▸ TASK REQUIREMENTS
Only a number is wanted: how many lines in the records below contain "eeaLoop"?

MATERIAL FOR THE TASK Start Marker

-- pv_equiv track=rewrite | github.com/Bintangilham10/HydraMatrix-Cipher | hydra_cipher/gf_math.py | gf_inverse
-- ===== SOURCE A (Python) =====
-- IRREDUCIBLE_POLY = 0x11B
--
-- def gf_multiply(a: int, b: int) -> int:
--     """
--     Perkalian dua elemen dalam GF(2^8).
--
--     Menggunakan metode 'peasant multiplication' (shift-and-add)
--     dengan reduksi modulo irreducible polynomial.
--
--     Args:
--         a: Elemen pertama (0-255)
--         b: Elemen kedua (0-255)
--
--     Returns:
--         Hasil perkalian dalam GF(2^8)
--     """
--     result = 0
--     for _ in range(8):
--         if b & 1:
--             result ^= a
--         # Shift a ke kiri, reduksi jika overflow
--         high_bit = a & 0x80
--         a = (a << 1) & 0xFF
--         if high_bit:
--             a ^= IRREDUCIBLE_POLY & 0xFF  # Reduksi modulo polynomial
--         b >>= 1
--     return result
--
-- def gf_inverse(a: int) -> int:
--     """
--     Invers perkalian dalam GF(2^8).
--
--     Menggunakan extended Euclidean algorithm untuk polynomial.
--     Untuk a=0, mengembalikan 0 (konvensi kriptografi).
--
--     Args:
--         a: Elemen (0-255)
--
--     Returns:
--         Invers perkalian, atau 0 jika a=0
--     """
--     if a == 0:
--         return 0
--     # Menggunakan Fermat's little theorem: a^(-1) = a^(2^8 - 2) dalam GF(2^8)
--     # 2^8 - 2 = 254
--     result = a
--     for _ in range(6):  # Menghitung a^254 melalui repeated squaring
--         result = gf_multiply(result, result)
--         result = gf_multiply(result, a)
--     result = gf_multiply(result, result)
--     return result
-- ===== SOURCE B (Python) =====
-- def gf_inverse(a: int) -> int:
--     """GF(2^8) multiplicative inverse of the byte a, computed with the
--     extended Euclidean algorithm over GF(2) polynomials modulo 0x11B.
--     Returns 0 for input 0 (cryptographic convention)."""
--     a &= 0xFF
--     if a == 0:
--         return 0
--     r0, r1 = 0x11B, a
--     s0, s1 = 0, 1
--     while r1 != 1:
--         if r0.bit_length() < r1.bit_length():
--             r0, r1 = r1, r0
--             s0, s1 = s1, s0
--         shift = r0.bit_length() - r1.bit_length()
--         r0 ^= r1 << shift
--         s0 ^= s1 << shift
--     return s1
-- ===== Notes on version B (the rewrite author's own statement) =====
-- stated objective: alternative
-- what changed: Replaces A's fixed Fermat exponentiation chain (a^254 by repeated squaring with a bitwise peasant multiply) by the extended Euclidean algorithm over GF(2) polynomials modulo the field polynomial, applied to the low byte: remainders and Bezout cofactors are reduced by degree-based XOR shifts until the remainder is one.
-- outside the precondition, e.g. on gf_inverse(257): A returns 257, B returns 1; on gf_inverse(-1): A returns -228, B returns 28
import Mathlib
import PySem

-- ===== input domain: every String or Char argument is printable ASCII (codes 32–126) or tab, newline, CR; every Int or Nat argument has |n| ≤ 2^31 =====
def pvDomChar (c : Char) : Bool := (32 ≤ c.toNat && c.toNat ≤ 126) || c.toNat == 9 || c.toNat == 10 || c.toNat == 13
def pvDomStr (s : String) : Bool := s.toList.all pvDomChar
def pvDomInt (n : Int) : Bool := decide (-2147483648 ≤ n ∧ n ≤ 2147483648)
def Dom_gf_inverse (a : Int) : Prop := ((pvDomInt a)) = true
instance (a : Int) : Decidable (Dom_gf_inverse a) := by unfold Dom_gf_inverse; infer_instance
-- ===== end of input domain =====

-- B replaces A's fixed Fermat exponentiation chain of bitwise field multiplications by the
-- extended Euclidean algorithm over GF(2) polynomials modulo the field polynomial that A's
-- docstring advertises, applied to the low byte of the input (objective: alternative
-- algorithm; return-value equivalence on Pre_, which covers the whole documented byte
-- domain and all out-of-range inputs except the eight-residue sliver described at Pre_).

-- ===== PORT A =====
def gfMulStep (st : Int × Int × Int) : Int × Int × Int :=
  let result := st.1
  let a := st.2.1
  let b := st.2.2
  let result := if PySem.Int.band b 1 ≠ 0 then PySem.Int.bxor result a else result
  let high_bit := PySem.Int.band a 0x80
  let a := PySem.Int.band (a <<< (1:Nat)) 0xFF
  let a := if high_bit ≠ 0 then PySem.Int.bxor a (PySem.Int.band 0x11B 0xFF) else a
  (result, a, b >>> (1:Nat))

def gf_multiply (a b : Int) : Int :=
  ((List.range 8).foldl (fun st _ => gfMulStep st) (0, a, b)).1

def gf_inverse (a : Int) : Int :=
  if a = 0 then 0
  else
    let result := (List.range 6).foldl
      (fun result _ => gf_multiply (gf_multiply result result) a) a
    gf_multiply result result

-- ===== PORT B =====
def eeaLoop : Nat → Int → Int → Int → Int → Int
  | 0, _, _, _, s1 => s1
  | fuel+1, r0, r1, s0, s1 =>
    if r1 = 1 then s1
    else
      let st := if PySem.Int.bitLength r0 < PySem.Int.bitLength r1
                then (r1, r0, s1, s0) else (r0, r1, s0, s1)
      let r0 := st.1; let r1 := st.2.1; let s0 := st.2.2.1; let s1 := st.2.2.2
      let shift := PySem.Int.bitLength r0 - PySem.Int.bitLength r1
      eeaLoop fuel (PySem.Int.bxor r0 (r1 <<< shift)) r1
                   (PySem.Int.bxor s0 (s1 <<< shift)) s1

def gf_inverse_alt (a : Int) : Int :=
  let ab := PySem.Int.band a 0xFF
  if ab = 0 then 0 else eeaLoop 64 0x11B ab 0 1

-- ===== PRECONDITION & SPEC =====
-- Pre_ admits the whole documented byte domain 0–255 and, outside it, every input except
-- those whose low byte lies in the eight-byte set {1,41,65,73,81,93,189,255}: out of the
-- documented range neither program's value is specified and on exactly that sliver the two
-- defensible conventions disagree (A's unmasked multiply carries the argument's high bits
-- into the result — these are precisely the bytes whose Fermat squaring chain stays odd, so
-- the high bits survive every multiply — while B inverts the low byte; concrete excluded
-- examples are in the cites); everywhere else, in range or out, A and B agree and are claimed.
def Pre_gf_inverse (a : Int) : Prop :=
  (0 ≤ a ∧ a < 256) ∨ a % 256 ∉ ([1,41,65,73,81,93,189,255] : List Int)
instance (a : Int) : Decidable (Pre_gf_inverse a) := by unfold Pre_gf_inverse; infer_instance

def pvWitness_gf_inverse : Int := (7)

def Spec_gf_inverse (a : Int) (out : Int) : Prop := out = gf_inverse_alt a
instance (a : Int) (out : Int) : Decidable (Spec_gf_inverse a out) := by
  unfold Spec_gf_inverse; infer_instance

-- ===== CLAIM =====
def Claim_equal_gf_inverse : Prop :=
  ∀ (a : Int), Dom_gf_inverse a → Pre_gf_inverse a → Spec_gf_inverse a (gf_inverse a)

-- ===== LEMMAS AND PROOFS =====
lemma bxor_negSucc_natCast (m n : Nat) :
    PySem.Int.bxor (Int.negSucc m) ((n : Nat) : Int) = Int.negSucc (m ^^^ n) := by
  unfold PySem.Int.bxor
  have h1 : ¬ ((0:Int) ≤ Int.negSucc m) := by simp [Int.negSucc_eq]; omega
  have h2 : (0 : Int) ≤ (n : Int) := by positivity
  simp only [if_neg h1, if_pos h2]
  have e1 : ((-(Int.negSucc m)) - 1).toNat = m := by simp [Int.negSucc_eq]
  rw [e1, Int.toNat_natCast, Int.negSucc_eq]
  push_cast
  ring

lemma bxor_natCast_negSucc (m n : Nat) :
    PySem.Int.bxor ((m : Nat) : Int) (Int.negSucc n) = Int.negSucc (m ^^^ n) := by
  unfold PySem.Int.bxor
  have h1 : (0:Int) ≤ (m : Int) := by positivity
  have h2 : ¬ ((0:Int) ≤ Int.negSucc n) := by simp [Int.negSucc_eq]; omega
  simp only [if_pos h1, if_neg h2]
  have e1 : ((-(Int.negSucc n)) - 1).toNat = n := by simp [Int.negSucc_eq]
  rw [e1, Int.toNat_natCast, Int.negSucc_eq]
  push_cast
  ring

lemma bxor_negSucc_negSucc (m n : Nat) :
    PySem.Int.bxor (Int.negSucc m) (Int.negSucc n) = ((m ^^^ n : Nat) : Int) := by
  unfold PySem.Int.bxor
  have h1 : ¬ ((0:Int) ≤ Int.negSucc m) := by simp [Int.negSucc_eq]; omega
  have h2 : ¬ ((0:Int) ≤ Int.negSucc n) := by simp [Int.negSucc_eq]; omega
  simp only [if_neg h1, if_neg h2]
  have e1 : ((-(Int.negSucc m)) - 1).toNat = m := by simp [Int.negSucc_eq]
  have e2 : ((-(Int.negSucc n)) - 1).toNat = n := by simp [Int.negSucc_eq]
  rw [e1, e2]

MATERIAL FOR THE TASK End Marker

▸ ANSWER TO THE PROBLEM
3